Print exactly the line with "cs, 0)).2 + 1)" and every line after it, through the final line of the material below.

____

-- pv_equiv track=rewrite | github.com/linhdvu14/cp-sols | sols/CodeForces/1820_d2/A_Yura_s_New_Name.py | solve
-- ===== SOURCE A (Python) =====
-- def solve(S):
--     res = 0
--     if S[0] != '^':
--         S = '^' + S
--         res += 1
--     if S[-1] != '^':
--         S += '^'
--         res += 1
--
--     N = len(S)
--     if N == 1: return 1
--
--     i = 0
--     while i < N:
--         j = i
--         while j < N and S[j] == S[i]: j += 1
--         if S[i] == '_': res += j - i - 1
--         i = j
--
--     return res
-- ===== SOURCE B (Python) =====
-- def solve(S):
--     res = 0
--     if S[0] != '^':
--         S = '^' + S
--         res += 1
--     if S[-1] != '^':
--         S += '^'
--         res += 1
--     if len(S) == 1:
--         return 1
--     for prev, cur in zip(S, S[1:]):
--         if prev == '_' and cur == '_':
--             res += 1
--     return res
-- ===== Notes on version B (the rewrite author's own statement) =====
-- stated objective: simpler
-- what changed: After the same padding, B replaces A's nested while-loops that group maximal character runs (adding run length minus one per underscore run) by one pass over adjacent character pairs counting pairs of consecutive underscores.
import Mathlib
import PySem

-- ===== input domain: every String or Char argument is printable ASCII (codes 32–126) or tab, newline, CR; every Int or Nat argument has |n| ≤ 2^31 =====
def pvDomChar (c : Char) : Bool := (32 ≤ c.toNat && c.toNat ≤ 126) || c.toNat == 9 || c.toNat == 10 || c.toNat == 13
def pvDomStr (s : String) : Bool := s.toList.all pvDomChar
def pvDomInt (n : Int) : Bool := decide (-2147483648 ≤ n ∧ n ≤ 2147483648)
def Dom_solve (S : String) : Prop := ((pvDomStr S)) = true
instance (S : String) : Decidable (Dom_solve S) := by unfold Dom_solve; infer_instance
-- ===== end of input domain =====

-- B replaces A's nested run-grouping while-loops by a single pass over adjacent character pairs; objective: simpler.

-- ===== PORT A =====
-- inner while: `while j < N and S[j] == S[i]: j += 1` (guard j < N makes getD exact for S[j])
def findJ (T : List Char) (N : Nat) (c : Char) (j : Nat) : Nat :=
  if j < N ∧ T.getD j ' ' = c then findJ T N c (j + 1) else j
termination_by N - j
decreasing_by omega

-- termination helper for the outer loop (cited by its decreasing_by)
theorem findJ_ge (T : List Char) (N : Nat) (c : Char) (j : Nat) : j ≤ findJ T N c j := by
  fun_induction findJ with
  | case1 j h ih => omega
  | case2 j h => omega

-- outer while: group maximal runs, add (j - i - 1) for each underscore run
def outerLoop (T : List Char) (N : Nat) (i : Nat) (res : Int) : Int :=
  if h : i < N then
    let c := T.getD i ' '
    let j := findJ T N c (i + 1)
    outerLoop T N j (if c = '_' then res + ((j : Int) - (i : Int) - 1) else res)
  else res
termination_by N - i
decreasing_by
  have := findJ_ge T N (T.getD i ' ') (i + 1)
  omega

def solve (S : String) : Int :=
  match S.toList with
  | [] => 0   -- Python raises IndexError on "" (S[0]); excluded by Pre_solve
  | c :: cs =>
    let L0 := c :: cs
    let p1 : List Char × Int := if c ≠ '^' then ('^' :: L0, 1) else (L0, 0)
    let p2 : List Char × Int :=
      if p1.1.getLastD ' ' ≠ '^' then (p1.1 ++ ['^'], p1.2 + 1) else (p1.1, p1.2)
    let N := p2.1.length
    if N = 1 then 1 else outerLoop p2.1 N 0 p2.2

-- ===== PORT B =====
-- single pass: `for prev, cur in zip(S, S[1:]): if prev == '_' and cur == '_': res += 1`
def solve_alt (S : String) : Int :=
  match S.toList with
  | [] => 0   -- Python raises IndexError on "" (S[0]); excluded by Pre_solve
  | c :: cs =>
    let L0 := c :: cs
    let p1 : List Char × Int := if c ≠ '^' then ('^' :: L0, 1) else (L0, 0)
    let p2 : List Char × Int :=
      if p1.1.getLastD ' ' ≠ '^' then (p1.1 ++ ['^'], p1.2 + 1) else (p1.1, p1.2)
    if p2.1.length = 1 then 1
    else (p2.1.zip p2.1.tail).foldl
      (fun r p => if p.1 = '_' ∧ p.2 = '_' then r + 1 else r) p2.2

-- ===== PRECONDITION & SPEC =====
-- Pre_ excludes only the empty string, on which Python A raises IndexError (S[0]).
def Pre_solve (S : String) : Prop := S ≠ ""
instance (S : String) : Decidable (Pre_solve S) := by unfold Pre_solve; infer_instance
def pvWitness_solve : String := "_^_"

def Spec_solve (S : String) (out : Int) : Prop := out = solve_alt S
instance (S : String) (out : Int) : Decidable (Spec_solve S out) := by unfold Spec_solve; infer_instance

-- ===== CLAIM (what is proved, stated in full; the proofs are below) =====
def Claim_equal_solve : Prop := ∀ (S : String), Dom_solve S → Pre_solve S → Spec_solve S (solve S)

-- ===== LEMMAS AND PROOFS =====

-- structural count of adjacent '__' pairs: the common value of both loops
def zcount : List Char → Int
  | a :: b :: r => (if a = '_' ∧ b = '_' then 1 else 0) + zcount (b :: r)
  | _ => 0

theorem findJ_eq (T : List Char) (c : Char) (j : Nat) :
    findJ T T.length c j = j + ((T.drop j).takeWhile (fun x => x = c)).length := by
  fun_induction findJ with
  | case1 j h ih =>
    obtain ⟨hj, hc⟩ := h
    have hdrop : T.drop j = T.getD j ' ' :: T.drop (j + 1) := by
      rw [List.getD_eq_getElem _ _ hj]
      exact (List.drop_eq_getElem_cons hj)
    rw [hdrop, List.takeWhile_cons,
        if_pos (by simpa [List.getD] using hc : decide (T.getD j ' ' = c) = true),
        List.length_cons, ih]
    omega
  | case2 j h =>
    rcases Nat.lt_or_ge j T.length with hj | hj
    · have hc : ¬ T.getD j ' ' = c := fun hc => h ⟨hj, hc⟩
      have hdrop : T.drop j = T.getD j ' ' :: T.drop (j + 1) := by
        rw [List.getD_eq_getElem _ _ hj]
        exact (List.drop_eq_getElem_cons hj)
      rw [hdrop, List.takeWhile_cons,
          if_neg (by simpa [List.getD] using hc : ¬ decide (T.getD j ' ' = c) = true)]
      simp
    · rw [List.drop_eq_nil_of_le hj]; simp

-- a run decomposition of zcount
theorem zcount_run (r : List Char) (c : Char) :
    zcount (c :: r) = (if c = '_' then ((r.takeWhile (fun x => x = c)).length : Int) else 0)
      + zcount (r.dropWhile (fun x => x = c)) := by
  induction r with
  | nil => simp [zcount]
  | cons b r' ih =>
    by_cases hb : b = c
    · subst hb
      rw [List.takeWhile_cons, if_pos (by simp : decide (b = b) = true),
          List.dropWhile_cons, if_pos (by simp : decide (b = b) = true)]
      show zcount (b :: b :: r') = _
      rw [zcount, ih]
      by_cases hc : b = '_'
      · simp [hc]; ring
      · simp [hc]
    · rw [List.takeWhile_cons, if_neg (by simp [hb] : ¬ decide (b = c) = true),
          List.dropWhile_cons, if_neg (by simp [hb] : ¬ decide (b = c) = true)]
      show zcount (c :: b :: r') = _
      rw [zcount]
      have h2 : ¬ (c = '_' ∧ b = '_') := by
        rintro ⟨h1, h2⟩; exact hb (h2.trans h1.symm)
      simp [h2]

theorem drop_takeWhile_length {α : Type} (p : α → Bool) (l : List α) :
    l.drop ((l.takeWhile p).length) = l.dropWhile p := by
  induction l with
  | nil => rfl
  | cons a t ih => by_cases h : p a <;> simp [h, ih]

theorem outerLoop_eq (T : List Char) (i : Nat) (res : Int) :
    outerLoop T T.length i res = res + zcount (T.drop i) := by
  fun_induction outerLoop with
  | case1 i res h c j ih =>
    have hdrop : T.drop i = c :: T.drop (i + 1) := by
      show T.drop i = T.getD i ' ' :: T.drop (i + 1)
      rw [List.getD_eq_getElem _ _ h]
      exact List.drop_eq_getElem_cons h
    have hj : j = i + 1 + ((T.drop (i + 1)).takeWhile (fun x => x = c)).length :=
      findJ_eq T c (i + 1)
    have hdropj : T.drop j = (T.drop (i + 1)).dropWhile (fun x => x = c) := by
      rw [← drop_takeWhile_length (fun x => decide (x = c)) (T.drop (i + 1)), List.drop_drop, ← hj]
    simp only [dite_eq_ite] at ih
    rw [ih, hdrop, zcount_run, hdropj]
    by_cases hcu : c = '_'
    · simp [hcu, hj]; ring
    · simp [hcu]
  | case2 i res h =>
    rw [List.drop_eq_nil_of_le (by omega)]
    simp [zcount]

theorem foldl_zip_eq (T : List Char) (res : Int) :
    (T.zip T.tail).foldl (fun r p => if p.1 = '_' ∧ p.2 = '_' then r + 1 else r) res
      = res + zcount T := by
  induction T generalizing res with
  | nil => simp [zcount]
  | cons a t ih =>
    cases t with
    | nil => simp [zcount]
    | cons b r =>
      show ((a, b) :: ((b :: r).zip (b :: r).tail)).foldl _ res = _
      rw [List.foldl_cons, ih, zcount]
      by_cases h : a = '_' ∧ b = '_'
      · simp [h]; ring
      · simp [h]

-- ===== VERDICT (by name: the statement is the Claim_ definition above) =====
theorem solve_spec : Claim_equal_solve := by
  intro S _ _
  unfold Spec_solve solve solve_alt
  cases hS : S.toList with
  | nil => rfl
  | cons c cs =>
    simp only
    by_cases hN :
      (if (if c ≠ '^' then ('^' :: c :: cs, (1 : Int)) else (c :: cs, 0)).1.getLastD ' ' ≠ '^'
        then ((if c ≠ '^' then ('^' :: c :: cs, (1 : Int)) else (c :: cs, 0)).1 ++ ['^'],
              (if c ≠ '^' then ('^' :: c :: cs, (1 : Int)) else (c :: cs, 0)).2 + 1)
        else ((if c ≠ '^' then ('^' :: c :: cs, (1 : Int)) else (c :: cs, 0)).1,
              (if c ≠ '^' then ('^' :: c :: cs, (1 : Int)) else (c :: cs, 0)).2)).1.length = 1
    · simp only [hN, if_true]
    · simp only [hN, if_false]
      rw [outerLoop_eq, foldl_zip_eq]
      simp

____

Answer to this exercise
              (if c ≠ '^' then ('^' :: c :: cs, (1 : Int)) else (c :: cs, 0)).2 + 1)
        else ((if c ≠ '^' then ('^' :: c :: cs, (1 : Int)) else (c :: cs, 0)).1,
              (if c ≠ '^' then ('^' :: c :: cs, (1 : Int)) else (c :: cs, 0)).2)).1.length = 1
    · simp only [hN, if_true]
    · simp only [hN, if_false]
      rw [outerLoop_eq, foldl_zip_eq]
      simp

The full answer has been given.